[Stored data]
-- pv_equiv track=rewrite | github.com/DJPieter81/MTGSimManu | mtg_simulator_code/engine/bo3_runner.py | apply_sideboard
-- ===== SOURCE A (Python) =====
-- from typing import Dict, List, Optional, Tuple
--
-- def apply_sideboard(
--     mainboard: Dict[str, int],
--     sideboard: Dict[str, int],
--     cards_in: Dict[str, int],
--     cards_out: Dict[str, int],
-- ) -> Dict[str, int]:
--     """Apply sideboard swaps to a mainboard, returning the new deck list."""
--     new_deck = dict(mainboard)
--
--     # Remove cards_out
--     for card_name, count in cards_out.items():
--         if card_name in new_deck:
--             new_deck[card_name] -= count
--             if new_deck[card_name] <= 0:
--                 del new_deck[card_name]
--
--     # Add cards_in
--     for card_name, count in cards_in.items():
--         new_deck[card_name] = new_deck.get(card_name, 0) + count
--
--     return new_deck
-- ===== SOURCE B (Python) =====
-- def apply_sideboard(mainboard, sideboard, cards_in, cards_out):
--     """Apply sideboard swaps to a mainboard, returning the new deck list."""
--     def survives(card):
--         # a mainboard card stays unless cards_out drags its count to <= 0
--         return card in mainboard and (
--             card not in cards_out or mainboard[card] - cards_out[card] > 0)
--
--     def final_count(card):
--         # closed form: no intermediate deck is ever built
--         if survives(card):
--             return mainboard[card] - cards_out.get(card, 0) + cards_in.get(card, 0)
--         return cards_in[card]
--
--     order = [c for c in mainboard if survives(c)] + \
--             [c for c in cards_in if not survives(c)]
--     return {c: final_count(c) for c in order}
-- ===== Notes on version B (the rewrite author's own statement) =====
-- stated objective: alternative
-- what changed: A builds the deck by stateful mutation (copy the mainboard, subtract cards_out in place deleting entries that drop to <=0, then add cards_in in place); B never builds an intermediate deck: it defines a survival predicate and a closed-form per-card count combining all three dicts at once, computes the output key order (surviving mainboard keys then newly-introduced cards_in keys) and emits each final count pointwise in one comprehension.
import Mathlib
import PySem
-- pv_equiv track=rewrite | github.com/acherm/chessprogramming-SPL | scripts/analyze_feature_span.py | brace_depths
-- ===== SOURCE A (Python) =====
-- def brace_depths(text: str) -> list[int]:
--     depths = [0] * (len(text) + 1)
--     depth = 0
--     for idx, ch in enumerate(text):
--         depths[idx] = depth
--         if ch == "{":
--             depth += 1
--         elif ch == "}":
--             depth = max(depth - 1, 0)
--     depths[len(text)] = depth
--     return depths
-- ===== SOURCE B (Python) =====
-- def brace_depths(text: str) -> list[int]:
--     # prefix sums of +1/-1 steps, then clamp via running minimum: depth[i] = P[i] - min(P[0..i])
--     P = [0]
--     for ch in text:
--         P.append(P[-1] + (1 if ch == "{" else -1 if ch == "}" else 0))
--     res = []
--     m = 0
--     for p in P:
--         if p < m:
--             m = p
--         res.append(p - m)
--     return res
-- ===== Notes on version B (the rewrite author's own statement) =====
-- stated objective: alternative
-- what changed: Replaces the clamped-accumulator scan by a prefix-sum array plus a running-minimum pass (depth[i] = P[i] - min(P[0..i]))
import Mathlib
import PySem

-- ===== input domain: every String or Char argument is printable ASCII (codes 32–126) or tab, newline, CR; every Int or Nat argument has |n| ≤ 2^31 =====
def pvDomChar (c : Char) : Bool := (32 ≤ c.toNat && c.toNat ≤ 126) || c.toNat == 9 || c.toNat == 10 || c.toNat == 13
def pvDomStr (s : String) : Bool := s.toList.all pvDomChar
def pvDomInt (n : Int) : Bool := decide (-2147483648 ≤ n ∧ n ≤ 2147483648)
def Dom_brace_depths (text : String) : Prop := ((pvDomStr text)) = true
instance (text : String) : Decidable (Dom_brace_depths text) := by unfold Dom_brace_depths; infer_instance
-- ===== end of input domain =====

-- B computes the same depths via prefix sums plus a running minimum instead of a clamped accumulator (alternative decomposition, same cost).


-- ===== PORT A =====
-- A's loop: emit the current depth at each position, update it ('{' +1, '}' clamped -1), emit the final depth.
def braceLoopA : List Char → Int → List Int
  | [], d => [d]
  | c :: cs, d =>
      d :: braceLoopA cs (if c = '{' then d + 1 else if c = '}' then max (d - 1) 0 else d)

def brace_depths (text : String) : List Int := braceLoopA text.toList 0

-- ===== PORT B =====
def stepOf (c : Char) : Int := if c = '{' then 1 else if c = '}' then -1 else 0

-- prefix-sum list P (length n+1), starting from accumulator p
def prefixP : List Int → Int → List Int
  | [], p => [p]
  | s :: ss, p => p :: prefixP ss (p + s)

-- running-minimum pass: emit p - min-so-far
def scanMin : List Int → Int → List Int
  | [], _ => []
  | p :: ps, m =>
      let m' := if p < m then p else m
      (p - m') :: scanMin ps m'

def brace_depths_alt (text : String) : List Int :=
  scanMin (prefixP (text.toList.map stepOf) 0) 0

-- ===== PRECONDITION & SPEC =====
def Spec_brace_depths (text : String) (out : List Int) : Prop := out = brace_depths_alt text
instance (text : String) (out : List Int) : Decidable (Spec_brace_depths text out) := by unfold Spec_brace_depths; infer_instance

-- ===== CLAIM (what is proved, stated in full; the proofs are below) =====
def Claim_equal_brace_depths : Prop := ∀ (text : String), Dom_brace_depths text → Spec_brace_depths text (brace_depths text)

-- ===== LEMMAS AND PROOFS =====
-- Reflection identity: the running-minimum scan of the prefix sums equals A's clamped scan,
-- with A's depth being p - min p m at each step.
theorem scanMin_prefixP (cs : List Char) :
    ∀ p m : Int, scanMin (prefixP (cs.map stepOf) p) m = braceLoopA cs (p - min p m) := by
  induction cs with
  | nil =>
      intro p m
      simp only [List.map, prefixP, scanMin, braceLoopA]
      congr 1
      by_cases h : p < m <;> simp [h] <;> omega
  | cons c cs ih =>
      intro p m
      simp only [List.map, prefixP, scanMin, braceLoopA]
      have hm' : (if p < m then p else m) = min p m := by
        by_cases h : p < m <;> simp [h] <;> omega
      rw [hm', ih]
      congr 1
      unfold stepOf
      split_ifs <;> (congr 1; omega)

-- ===== VERDICT (by name: the statement is the Claim_ definition above) =====
theorem brace_depths_spec : Claim_equal_brace_depths := by
  intro text _
  unfold Spec_brace_depths brace_depths brace_depths_alt
  rw [scanMin_prefixP]
  norm_num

What the exercise asks
Transcribe the full set of records precisely.

Answer
-- pv_equiv track=rewrite | github.com/DJPieter81/MTGSimManu | mtg_simulator_code/engine/bo3_runner.py | apply_sideboard
-- ===== SOURCE A (Python) =====
-- from typing import Dict, List, Optional, Tuple
--
-- def apply_sideboard(
--     mainboard: Dict[str, int],
--     sideboard: Dict[str, int],
--     cards_in: Dict[str, int],
--     cards_out: Dict[str, int],
-- ) -> Dict[str, int]:
--     """Apply sideboard swaps to a mainboard, returning the new deck list."""
--     new_deck = dict(mainboard)
--
--     # Remove cards_out
--     for card_name, count in cards_out.items():
--         if card_name in new_deck:
--             new_deck[card_name] -= count
--             if new_deck[card_name] <= 0:
--                 del new_deck[card_name]
--
--     # Add cards_in
--     for card_name, count in cards_in.items():
--         new_deck[card_name] = new_deck.get(card_name, 0) + count
--
--     return new_deck
-- ===== SOURCE B (Python) =====
-- def apply_sideboard(mainboard, sideboard, cards_in, cards_out):
--     """Apply sideboard swaps to a mainboard, returning the new deck list."""
--     def survives(card):
--         # a mainboard card stays unless cards_out drags its count to <= 0
--         return card in mainboard and (
--             card not in cards_out or mainboard[card] - cards_out[card] > 0)
--
--     def final_count(card):
--         # closed form: no intermediate deck is ever built
--         if survives(card):
--             return mainboard[card] - cards_out.get(card, 0) + cards_in.get(card, 0)
--         return cards_in[card]
--
--     order = [c for c in mainboard if survives(c)] + \
--             [c for c in cards_in if not survives(c)]
--     return {c: final_count(c) for c in order}
-- ===== Notes on version B (the rewrite author's own statement) =====
-- stated objective: alternative
-- what changed: A builds the deck by stateful mutation (copy the mainboard, subtract cards_out in place deleting entries that drop to <=0, then add cards_in in place); B never builds an intermediate deck: it defines a survival predicate and a closed-form per-card count combining all three dicts at once, computes the output key order (surviving mainboard keys then newly-introduced cards_in keys) and emits each final count pointwise in one comprehension.
import Mathlib
import PySem
-- pv_equiv track=rewrite | github.com/acherm/chessprogramming-SPL | scripts/analyze_feature_span.py | brace_depths
-- ===== SOURCE A (Python) =====
-- def brace_depths(text: str) -> list[int]:
--     depths = [0] * (len(text) + 1)
--     depth = 0
--     for idx, ch in enumerate(text):
--         depths[idx] = depth
--         if ch == "{":
--             depth += 1
--         elif ch == "}":
--             depth = max(depth - 1, 0)
--     depths[len(text)] = depth
--     return depths
-- ===== SOURCE B (Python) =====
-- def brace_depths(text: str) -> list[int]:
--     # prefix sums of +1/-1 steps, then clamp via running minimum: depth[i] = P[i] - min(P[0..i])
--     P = [0]
--     for ch in text:
--         P.append(P[-1] + (1 if ch == "{" else -1 if ch == "}" else 0))
--     res = []
--     m = 0
--     for p in P:
--         if p < m:
--             m = p
--         res.append(p - m)
--     return res
-- ===== Notes on version B (the rewrite author's own statement) =====
-- stated objective: alternative
-- what changed: Replaces the clamped-accumulator scan by a prefix-sum array plus a running-minimum pass (depth[i] = P[i] - min(P[0..i]))
import Mathlib
import PySem

-- ===== input domain: every String or Char argument is printable ASCII (codes 32–126) or tab, newline, CR; every Int or Nat argument has |n| ≤ 2^31 =====
def pvDomChar (c : Char) : Bool := (32 ≤ c.toNat && c.toNat ≤ 126) || c.toNat == 9 || c.toNat == 10 || c.toNat == 13
def pvDomStr (s : String) : Bool := s.toList.all pvDomChar
def pvDomInt (n : Int) : Bool := decide (-2147483648 ≤ n ∧ n ≤ 2147483648)
def Dom_brace_depths (text : String) : Prop := ((pvDomStr text)) = true
instance (text : String) : Decidable (Dom_brace_depths text) := by unfold Dom_brace_depths; infer_instance
-- ===== end of input domain =====

-- B computes the same depths via prefix sums plus a running minimum instead of a clamped accumulator (alternative decomposition, same cost).


-- ===== PORT A =====
-- A's loop: emit the current depth at each position, update it ('{' +1, '}' clamped -1), emit the final depth.
def braceLoopA : List Char → Int → List Int
  | [], d => [d]
  | c :: cs, d =>
      d :: braceLoopA cs (if c = '{' then d + 1 else if c = '}' then max (d - 1) 0 else d)

def brace_depths (text : String) : List Int := braceLoopA text.toList 0

-- ===== PORT B =====
def stepOf (c : Char) : Int := if c = '{' then 1 else if c = '}' then -1 else 0

-- prefix-sum list P (length n+1), starting from accumulator p
def prefixP : List Int → Int → List Int
  | [], p => [p]
  | s :: ss, p => p :: prefixP ss (p + s)

-- running-minimum pass: emit p - min-so-far
def scanMin : List Int → Int → List Int
  | [], _ => []
  | p :: ps, m =>
      let m' := if p < m then p else m
      (p - m') :: scanMin ps m'

def brace_depths_alt (text : String) : List Int :=
  scanMin (prefixP (text.toList.map stepOf) 0) 0

-- ===== PRECONDITION & SPEC =====
def Spec_brace_depths (text : String) (out : List Int) : Prop := out = brace_depths_alt text
instance (text : String) (out : List Int) : Decidable (Spec_brace_depths text out) := by unfold Spec_brace_depths; infer_instance

-- ===== CLAIM (what is proved, stated in full; the proofs are below) =====
def Claim_equal_brace_depths : Prop := ∀ (text : String), Dom_brace_depths text → Spec_brace_depths text (brace_depths text)

-- ===== LEMMAS AND PROOFS =====
-- Reflection identity: the running-minimum scan of the prefix sums equals A's clamped scan,
-- with A's depth being p - min p m at each step.
theorem scanMin_prefixP (cs : List Char) :
    ∀ p m : Int, scanMin (prefixP (cs.map stepOf) p) m = braceLoopA cs (p - min p m) := by
  induction cs with
  | nil =>
      intro p m
      simp only [List.map, prefixP, scanMin, braceLoopA]
      congr 1
      by_cases h : p < m <;> simp [h] <;> omega
  | cons c cs ih =>
      intro p m
      simp only [List.map, prefixP, scanMin, braceLoopA]
      have hm' : (if p < m then p else m) = min p m := by
        by_cases h : p < m <;> simp [h] <;> omega
      rw [hm', ih]
      congr 1
      unfold stepOf
      split_ifs <;> (congr 1; omega)

-- ===== VERDICT (by name: the statement is the Claim_ definition above) =====
theorem brace_depths_spec : Claim_equal_brace_depths := by
  intro text _
  unfold Spec_brace_depths brace_depths brace_depths_alt
  rw [scanMin_prefixP]
  norm_num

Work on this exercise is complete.